I (white, male) have had similar experiences to your friend, minus the "drug
seeking" accusation. Things like cysts and tumors are difficult to diagnose
without imaging, and imaging is difficult to justify without symptoms. Lyme
disease is often doctor-speak for "no idea".

------
epmaybe
So the way I see it, there's one of two (mostly useless) ways to eliminate
gender bias.

The first is bias training, to get people to recognize and react to their
implicit biases. You see one patient that is rude, non-compliant, etc, and you
implicitly assume that patients that have the same features will act the same,
and you act accordingly. This is usually within the context of racial bias
("the black patient isn't compliant, so all black patients must also not be
compliant and thus I'll not give them the best care"). Not-so-fun-fact: most
people hate going to these sort of training workshops (me included), and so I
don't think these are very effective.

The second is having more women in healthcare. With cultural/racial/ethnic
bias, we have seen a decrease in that bias when physicians of that
culture/ethnicity are involved in that patient's care. Problem is, I don't
believe this has worked all that well when applied to gender bias. You may
argue that women are severely under-represented in areas of healthcare
(surgery for example), and we should strive for there to be more female
surgeons. However, look at obstetrics/gynecology in the US. We have a
predominantly female workforce, and there's still bias against women
during/after pregnancy. Look at how many patients presenting with symptoms of
pre-eclampsia (leading to a potentially fatal condition HELLP) are missed or
disregarded. What about the rates of pulmonary embolism after overlooked deep
vein thrombosis symptoms post-childbirth?
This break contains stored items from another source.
-- pv_equiv track=rewrite | github.com/dxe4/python-ggplot | src/python_ggplot/public_interface/utils.py | fill_empty_spaces
-- ===== SOURCE A (Python) =====
-- from typing import (
--     Any,
--     Dict,
--     List,
--     Literal,
--     Optional,
--     Set,
--     Tuple,
--     Type,
--     Union,
--     no_type_check,
-- )
--
-- def fill_empty_spaces(
--     rows: int,
--     cols: int,
--     items: List[Optional[Any]],
--     horizontal_orientation: str,
--     vertical_orientation: str,
-- ) -> List[Optional[Any]]:
--     total_cells = rows * cols
--     items = items[:total_cells] + [None] * (total_cells - len(items))
--
--     if "top_to_bottom" == vertical_orientation:
--         row_order = list(range(rows))
--     else:
--         row_order = list(reversed(range(rows)))
--
--     if "left_to_right" == horizontal_orientation:
--         col_order = list(range(cols))
--     else:
--         col_order = list(reversed(range(cols)))
--
--     positions = [(r, c) for r in row_order for c in col_order]
--
--     grid = [None] * total_cells
--
--     for item, (r, c) in zip(items, positions):
--         grid[r * cols + c] = item
--
--     return grid
-- ===== SOURCE B (Python) =====
-- def fill_empty_spaces(
--     rows,
--     cols,
--     items,
--     horizontal_orientation,
--     vertical_orientation,
-- ):
--     total_cells = rows * cols
--     padded = items[:total_cells] + [None] * (total_cells - len(items))
--     chunks = [padded[i * cols : (i + 1) * cols] for i in range(rows)]
--     if vertical_orientation != "top_to_bottom":
--         chunks.reverse()
--     if horizontal_orientation != "left_to_right":
--         chunks = [list(reversed(row)) for row in chunks]
--     return [x for row in chunks for x in row]
-- ===== Notes on version B (the rewrite author's own statement) =====
-- stated objective: alternative
-- what changed: A builds orientation-ordered row/col index lists, takes their Cartesian product and scatters items one by one into a preallocated flat grid at computed linear indices; B never computes a single cell index: it chunks the padded list into rows by slicing, reverses the row list and/or each row per the orientations, and flattens.
-- outside the precondition, e.g. on fill_empty_spaces(1, -1, [1, 2, 3], 'x', 'y'): A returns [], B returns [1]; on fill_empty_spaces(-2, -3, [1], 'x', 'y'): A returns [None, None, None, None, None, None], B returns []
import Mathlib
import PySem

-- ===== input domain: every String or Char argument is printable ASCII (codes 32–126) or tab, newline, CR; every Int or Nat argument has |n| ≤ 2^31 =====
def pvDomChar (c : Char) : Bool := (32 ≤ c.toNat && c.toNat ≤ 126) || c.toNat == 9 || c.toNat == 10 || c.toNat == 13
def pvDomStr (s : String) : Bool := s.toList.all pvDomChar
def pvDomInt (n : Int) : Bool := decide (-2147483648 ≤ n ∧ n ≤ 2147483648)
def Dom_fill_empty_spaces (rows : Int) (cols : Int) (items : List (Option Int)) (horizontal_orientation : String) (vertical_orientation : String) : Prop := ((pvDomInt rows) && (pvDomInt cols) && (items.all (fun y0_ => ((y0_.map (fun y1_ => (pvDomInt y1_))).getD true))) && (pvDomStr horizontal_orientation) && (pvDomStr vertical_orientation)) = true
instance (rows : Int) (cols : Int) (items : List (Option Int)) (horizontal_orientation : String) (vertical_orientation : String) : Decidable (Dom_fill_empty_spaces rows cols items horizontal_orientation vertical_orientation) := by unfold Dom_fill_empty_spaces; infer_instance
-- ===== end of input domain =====

-- B replaces A's index-arithmetic scatter (orientation-ordered row/col lists, Cartesian
-- product of positions, per-item writes into a preallocated flat grid at computed linear
-- indices) by whole-structure operations: chunk the padded list into rows by slicing,
-- reverse the row list and/or each row per the orientations, and flatten.

-- ===== PORT A =====
-- 'grid[r*cols+c] = item' is ported with pySetD (the total form of Python's list assignment);
-- under Pre_ the index is always in range, exactly where the Python assignment succeeds.
def fill_empty_spaces (rows : Int) (cols : Int) (items : List (Option Int)) (horizontal_orientation : String) (vertical_orientation : String) : List (Option Int) :=
  let total_cells : Int := rows * cols
  let items2 : List (Option Int) :=
    PySem.List.slice items none (some total_cells) ++
      PySem.List.pyRepeat [(none : Option Int)] (total_cells - (items.length : Int))
  let row_order : List Int :=
    if ("top_to_bottom" == vertical_orientation) then PySem.List.pyRange 0 rows 1
    else (PySem.List.pyRange 0 rows 1).reverse
  let col_order : List Int :=
    if ("left_to_right" == horizontal_orientation) then PySem.List.pyRange 0 cols 1
    else (PySem.List.pyRange 0 cols 1).reverse
  let positions : List (Int × Int) := row_order.flatMap (fun r => col_order.map (fun c => (r, c)))
  let grid : List (Option Int) := PySem.List.pyRepeat [(none : Option Int)] total_cells
  (List.zip items2 positions).foldl
    (fun g x => PySem.List.pySetD g (x.2.1 * cols + x.2.2) x.1) grid
def valBits (k : Nat) (bs : List Bool) : Nat :=
  bs.foldl (fun k b => 2 * k + cond b 1 0) k

theorem bfold_phi (n P Q : Int) (hn : 0 < n) (bs : List Bool) : ∀ k : Nat,
    List.foldl (lucas_step n P Q) (uSeq P Q k % n, uSeq P Q (k + 1) % n) bs
      = (uSeq P Q (valBits k bs) % n, uSeq P Q (valBits k bs + 1) % n) := by
  induction bs with
  | nil => intro k; simp [valBits]
  | cons b bs ih =>
    intro k
    have hstep : lucas_step n P Q (uSeq P Q k % n, uSeq P Q (k + 1) % n) b
        = (uSeq P Q (2 * k + cond b 1 0) % n, uSeq P Q (2 * k + cond b 1 0 + 1) % n) := by
      have hdbl : (uSeq P Q k % n * (2 * (uSeq P Q (k + 1) % n) - P * (uSeq P Q k % n))) % n
          = uSeq P Q (2 * k) % n := by
        apply zmod_emod_eq hn
        have h1 := congrArg (fun z : Int => (z : ZMod n.toNat)) (uSeq_add P Q k k)
        push_cast [cast_emod hn] at h1 ⊢
        rw [show k + k = 2 * k from by omega] at h1
        linear_combination -h1
      have hdbl1 : ((uSeq P Q (k + 1) % n) * (uSeq P Q (k + 1) % n)
            - Q * (uSeq P Q k % n) * (uSeq P Q k % n)) % n
          = uSeq P Q (2 * k + 1) % n := by
        apply zmod_emod_eq hn
        have h1 := congrArg (fun z : Int => (z : ZMod n.toNat)) (uSeq_add P Q (k + 1) k)
        have h3 := congrArg (fun z : Int => (z : ZMod n.toNat)) (uSeq_rec P Q k)
        push_cast [cast_emod hn] at h1 h3 ⊢
        rw [show k + (k + 1) = 2 * k + 1 from by omega] at h1
        linear_combination -h1 - (uSeq P Q k : ZMod n.toNat) * h3
      cases b with
      | false => simp [lucas_step, PySem.Int.mod_eq_emod_of_pos hn, hdbl, hdbl1]
      | true =>
        simp only [lucas_step, PySem.Int.mod_eq_emod_of_pos hn, hdbl, hdbl1, if_true, cond]
        refine Prod.ext rfl ?_
        show (P * (uSeq P Q (2 * k + 1) % n) - Q * (uSeq P Q (2 * k) % n)) % n
            = uSeq P Q (2 * k + 1 + 1) % n
        apply zmod_emod_eq hn
        have h3 := congrArg (fun z : Int => (z : ZMod n.toNat)) (uSeq_rec P Q (2 * k))
        push_cast [cast_emod hn] at h3 ⊢
        linear_combination -h3
    rw [List.foldl_cons, hstep]
    have := ih (2 * k + cond b 1 0)
    rw [this]
    simp [valBits]

theorem foldr_bits (m : Nat) :
    (Nat.bits m).foldr (fun b k => 2 * k + cond b 1 0) 0 = m := by
  induction m using Nat.binaryRec' with
  | zero => simp
  | bit b m h ih =>
    rw [Nat.bits_append_bit m b h]
    simp only [List.foldr_cons, ih]
    cases b <;> simp [Nat.bit]

theorem bits_val (m : Nat) : valBits 0 (Nat.bits m).reverse = m := by
  unfold valBits
  rw [List.foldl_reverse]
  exact foldr_bits m
-- pv_equiv track=rewrite | github.com/paulkugener/adventofcode | 2015/11.py | _has_multiple_pairs
-- ===== SOURCE A (Python) =====
-- def _has_multiple_pairs(in_str):
--     pair_counter = 0
--     pair_letters = []
--     i = 0
--     for i in range(0, len(in_str)-1):
--         if in_str[i] == in_str[i+1] and in_str[i] not in pair_letters:
--             pair_counter += 1
--             pair_letters.append(in_str[i])
--     if pair_counter >= 2:
--         return True
--     return False
-- ===== SOURCE B (Python) =====
-- def _has_multiple_pairs(in_str):
--     count = 0
--     for c in set(in_str):
--         if c + c in in_str:
--             count += 1
--     return count >= 2
-- ===== Notes on version B (the rewrite author's own statement) =====
-- stated objective: alternative
-- what changed: Replaces A's positional scan over adjacent index pairs with its dedup-list membership test by a per-distinct-character substring test: count the distinct characters c such that c+c occurs in the string, return whether that count is >= 2.
import Mathlib
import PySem

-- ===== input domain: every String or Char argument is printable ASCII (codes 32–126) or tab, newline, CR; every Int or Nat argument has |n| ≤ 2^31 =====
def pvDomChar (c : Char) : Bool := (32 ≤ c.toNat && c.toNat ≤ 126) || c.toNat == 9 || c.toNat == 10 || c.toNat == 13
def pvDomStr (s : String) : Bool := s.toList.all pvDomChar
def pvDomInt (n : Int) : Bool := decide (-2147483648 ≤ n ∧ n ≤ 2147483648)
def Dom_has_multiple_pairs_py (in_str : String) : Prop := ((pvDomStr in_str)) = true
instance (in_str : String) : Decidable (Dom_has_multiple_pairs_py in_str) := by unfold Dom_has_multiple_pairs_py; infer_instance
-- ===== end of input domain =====

-- B replaces A's positional adjacent-index scan with a per-distinct-character
-- substring test (count distinct c with c+c occurring in the string); alternative decomposition, same result.


-- ===== PORT A =====
-- transliteration of A: for i in range(0, len-1): if s[i]==s[i+1] and s[i] not in pair_letters: …
-- (indices from the range are always in bounds, so s[i] is PySem.List.pyGetD with an irrelevant default)
def has_multiple_pairs_py (in_str : String) : Bool :=
  let l := in_str.toList
  let st :=
    (PySem.List.pyRange 0 (PySem.Str.len in_str - 1) 1).foldl
      (fun (st : Int × List Char) i =>
        if PySem.List.pyGetD l i ' ' == PySem.List.pyGetD l (i + 1) ' ' &&
           !(st.2.contains (PySem.List.pyGetD l i ' ')) then
          (st.1 + 1, st.2 ++ [PySem.List.pyGetD l i ' '])
        else st)
      ((0 : Int), ([] : List Char))
  if st.1 ≥ 2 then true else false

-- ===== PORT B =====
-- transliteration of B: count = 0; for c in set(in_str): if c+c in in_str: count += 1; return count >= 2
def has_multiple_pairs_py_alt (in_str : String) : Bool :=
  let count :=
    (PySem.Set.ofList in_str.toList).foldl
      (fun (count : Int) c =>
        if PySem.Chars.isIn [c, c] in_str.toList then count + 1 else count)
      (0 : Int)
  decide (count ≥ 2)

-- ===== PRECONDITION & SPEC =====
def Spec_has_multiple_pairs_py (in_str : String) (out : Bool) : Prop := out = has_multiple_pairs_py_alt in_str
instance (in_str : String) (out : Bool) : Decidable (Spec_has_multiple_pairs_py in_str out) := by unfold Spec_has_multiple_pairs_py; infer_instance

-- ===== CLAIM (what is proved, stated in full; the proofs are below) =====
def Claim_equal_has_multiple_pairs_py : Prop := ∀ (in_str : String), Dom_has_multiple_pairs_py in_str → Spec_has_multiple_pairs_py in_str (has_multiple_pairs_py in_str)

-- ===== LEMMAS AND PROOFS =====

-- a length-2 list is an infix iff it occurs at some pair of adjacent positions
theorem infix_pair_iff {α : Type} (x y : α) (l : List α) :
    [x, y] <:+: l ↔ ∃ i : Nat, l[i]? = some x ∧ l[i + 1]? = some y := by
  induction l with
  | nil =>
    simp only [List.infix_nil, List.getElem?_nil]
    constructor
    · intro h; cases h
    · rintro ⟨i, h, -⟩; cases h
  | cons c t ih =>
    rw [List.infix_cons_iff]
    constructor
    · rintro (hpre | hinf)
      · rcases hpre with ⟨s, hs⟩
        cases t with
        | nil => simp at hs
        | cons y' t' =>
          exact ⟨0, by simp_all, by simp_all⟩
      · rcases ih.1 hinf with ⟨i, h1, h2⟩
        exact ⟨i + 1, by simpa using h1, by simpa using h2⟩
    · rintro ⟨i, h1, h2⟩
      cases i with
      | zero =>
        left
        simp only [List.getElem?_cons_zero, Option.some.injEq] at h1
        cases t with
        | nil => simp at h2
        | cons y' t' =>
          simp only [List.getElem?_cons_succ, List.getElem?_cons_zero, Option.some.injEq] at h2
          subst h1; subst h2
          exact ⟨t', rfl⟩
      | succ j =>
        right
        exact ih.2 ⟨j, by simpa using h1, by simpa using h2⟩

-- proof-side names for A's loop
def pvStep (l : List Char) (st : Int × List Char) (i : Int) : Int × List Char :=
  if PySem.List.pyGetD l i ' ' == PySem.List.pyGetD l (i + 1) ' ' &&
     !(st.2.contains (PySem.List.pyGetD l i ' ')) then
    (st.1 + 1, st.2 ++ [PySem.List.pyGetD l i ' '])
  else st

def pvLoop (l : List Char) (m : Nat) : Int × List Char :=
  (PySem.List.pyRange 0 (m : Int) 1).foldl (pvStep l) ((0 : Int), ([] : List Char))

-- invariant of A's loop: counter = |letters|, letters distinct, a ∈ letters ↔ a sits at an
-- adjacent equal pair among positions < m
theorem loopA_inv (l : List Char) (m : Nat) (hm : m + 1 ≤ l.length) :
    (pvLoop l m).1 = ((pvLoop l m).2.length : Int) ∧ (pvLoop l m).2.Nodup ∧
      ∀ a, a ∈ (pvLoop l m).2 ↔ ∃ i : Nat, i < m ∧ l[i]? = some a ∧ l[i + 1]? = some a := by
  induction m with
  | zero =>
    simp [pvLoop]
  | succ m ih =>
    obtain ⟨ih1, ih2, ih3⟩ := ih (by omega)
    have hsplit : pvLoop l (m + 1) = pvStep l (pvLoop l m) (m : Int) := by
      rw [pvLoop, pvLoop, show ((m + 1 : Nat) : Int) = (m : Int) + 1 by push_cast; ring,
          PySem.List.pyRange_one_succ_right (by positivity), List.foldl_append]
      rfl
    have hget : PySem.List.pyGetD l (m : Int) ' ' = l[m]'(by omega) := by
      rw [PySem.List.pyGetD_natCast]
      exact List.getD_eq_getElem l ' ' (by omega)
    have hget1 : PySem.List.pyGetD l ((m : Int) + 1) ' ' = l[m + 1]'(by omega) := by
      rw [show ((m : Int) + 1) = ((m + 1 : Nat) : Int) by push_cast; ring, PySem.List.pyGetD_natCast]
      exact List.getD_eq_getElem l ' ' (by omega)
    rw [hsplit, pvStep, hget, hget1]
    have hgm : m < l.length := by omega
    have hgm1 : m + 1 < l.length := by omega
    have hsome : l[m]? = some (l[m]'hgm) := List.getElem?_eq_getElem hgm
    have hsome1 : l[m + 1]? = some (l[m + 1]'hgm1) := List.getElem?_eq_getElem hgm1
    by_cases hc : (l[m]'hgm == l[m + 1]'hgm1 && !(pvLoop l m).2.contains (l[m]'hgm)) = true
    · -- a new pair letter is appended
      have heq : l[m]'hgm = l[m + 1]'hgm1 := by
        simp only [Bool.and_eq_true, beq_iff_eq] at hc; exact hc.1
      have hmem : (l[m]'hgm) ∉ (pvLoop l m).2 := by
        simp only [Bool.and_eq_true, Bool.not_eq_true', List.contains_eq_mem,
          decide_eq_false_iff_not] at hc
        exact hc.2
      rw [if_pos hc]
      refine ⟨by simp [ih1], ih2.append (List.nodup_singleton _) (List.disjoint_singleton.2 hmem), fun a => ?_⟩
      simp only [List.mem_append, List.mem_singleton, ih3 a]
      constructor
      · rintro (⟨i, hi, h1, h2⟩ | rfl)
        · exact ⟨i, by omega, h1, h2⟩
        · exact ⟨m, by omega, hsome, by rw [hsome1, heq]⟩
      · rintro ⟨i, hi, h1, h2⟩
        rcases Nat.lt_or_ge i m with hlt | hge
        · exact Or.inl ⟨i, hlt, h1, h2⟩
        · rw [show i = m from by omega] at h1
          right
          rw [hsome] at h1
          exact (Option.some.injEq _ _ ▸ h1).symm
    · -- no change to the state
      rw [if_neg hc]
      refine ⟨ih1, ih2, fun a => ?_⟩
      rw [ih3 a]
      constructor
      · rintro ⟨i, hi, h1, h2⟩; exact ⟨i, by omega, h1, h2⟩
      · rintro ⟨i, hi, h1, h2⟩
        rcases Nat.lt_or_ge i m with hlt | hge
        · exact ⟨i, hlt, h1, h2⟩
        · rw [show i = m from by omega] at h1
          rw [show i = m from by omega] at h2
          have e1 : a = l[m]'hgm := by rw [hsome] at h1; exact (Option.some.injEq _ _ ▸ h1).symm
          have e2 : a = l[m + 1]'hgm1 := by rw [hsome1] at h2; exact (Option.some.injEq _ _ ▸ h2).symm
          have heq : l[m]'hgm = l[m + 1]'hgm1 := by rw [← e1, ← e2]
          have hcontains : (l[m]'hgm) ∈ (pvLoop l m).2 := by
            by_contra hmem
            have hbeq : (l[m]'hgm == l[m + 1]'hgm1) = true := by simp [heq]
            exact hc (by simp [hbeq, List.contains_eq_mem, hmem])
          obtain ⟨j, hj, g1, g2⟩ := (ih3 _).1 hcontains
          exact ⟨j, hj, by rw [e1]; exact g1, by rw [e1]; exact g2⟩

-- A's loop, expressed through the named loop (the range bound ↑len - 1 is ↑(len - 1))
theorem portA_state (s : String) :
    (PySem.List.pyRange 0 (PySem.Str.len s - 1) 1).foldl (pvStep s.toList)
      ((0 : Int), ([] : List Char)) = pvLoop s.toList (s.toList.length - 1) := by
  rw [pvLoop, PySem.Str.len_eq]
  obtain hz | ⟨n, hn⟩ : s.toList.length = 0 ∨ ∃ n, s.toList.length = n + 1 := by
    cases s.toList.length with
    | zero => exact Or.inl rfl
    | succ n => exact Or.inr ⟨n, rfl⟩
  · rw [hz, show ((0 : Nat) : Int) - 1 = -1 from by norm_num,
        PySem.List.pyRange_one_eq_nil (by norm_num),
        show ((0 - 1 : Nat) : Int) = 0 from by norm_num,
        PySem.List.pyRange_one_eq_nil (by norm_num)]
  · rw [hn, show ((n + 1 : Nat) : Int) - 1 = ((n : Nat) : Int) from by push_cast; ring,
        show (n + 1 - 1 : Nat) = n from by omega]

-- B's per-character test agrees with "a sits at an adjacent equal pair"
theorem memB_iff (l : List Char) (a : Char) :
    a ∈ (PySem.List.dedup l).filter (fun c => PySem.Chars.isIn [c, c] l) ↔ [a, a] <:+: l := by
  rw [List.mem_filter, PySem.List.mem_dedup, PySem.Chars.isIn_iff_infix]
  constructor
  · exact fun h => h.2
  · exact fun h => ⟨h.subset (by simp), h⟩

-- ===== VERDICT (by name: the statement is the Claim_ definition above) =====
theorem has_multiple_pairs_py_spec : Claim_equal_has_multiple_pairs_py := by
  intro s _
  unfold Spec_has_multiple_pairs_py
  rw [show has_multiple_pairs_py s =
        (if ((PySem.List.pyRange 0 (PySem.Str.len s - 1) 1).foldl (pvStep s.toList)
              ((0 : Int), ([] : List Char))).1 ≥ 2 then true else false) from rfl,
      portA_state]
  unfold has_multiple_pairs_py_alt
  rw [← PySem.List.dedup_eq_ofList, PySem.List.foldl_if_add_one, zero_add,
      List.countP_eq_length_filter]
  cases hn : s.toList.length with
  | zero =>
    rw [List.length_eq_zero_iff.1 hn]
    decide
  | succ n =>
    obtain ⟨h1, h2, h3⟩ := loopA_inv s.toList n (by omega)
    have hmemA : ∀ a, a ∈ (pvLoop s.toList n).2 ↔ [a, a] <:+: s.toList := by
      intro a
      rw [h3 a, infix_pair_iff]
      constructor
      · rintro ⟨i, -, g1, g2⟩; exact ⟨i, g1, g2⟩
      · rintro ⟨i, g1, g2⟩
        have : i + 1 < s.toList.length := (List.getElem?_eq_some_iff.1 g2).1
        exact ⟨i, by omega, g1, g2⟩
    have hperm : (pvLoop s.toList n).2.Perm
        ((PySem.List.dedup s.toList).filter (fun c => PySem.Chars.isIn [c, c] s.toList)) :=
      (List.perm_ext_iff_of_nodup h2 ((PySem.List.nodup_dedup s.toList).filter _)).2
        (fun a => by rw [hmemA a, memB_iff])
    rw [show n + 1 - 1 = n from rfl, h1, hperm.length_eq]
    simp [ge_iff_le]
The healthcare industry has in recent times made it hard to spend the time or
resources needed to really "care" for a patient. Doctors have to keep their
visits short to maintain their volume (and job), nurse shortages are
prevalent, and everyone is overworked. I don't know if or when we're going to
end up solving this problem, but maybe starting an honest conversation with
colleagues will help.

Edit: changed some words for clarity.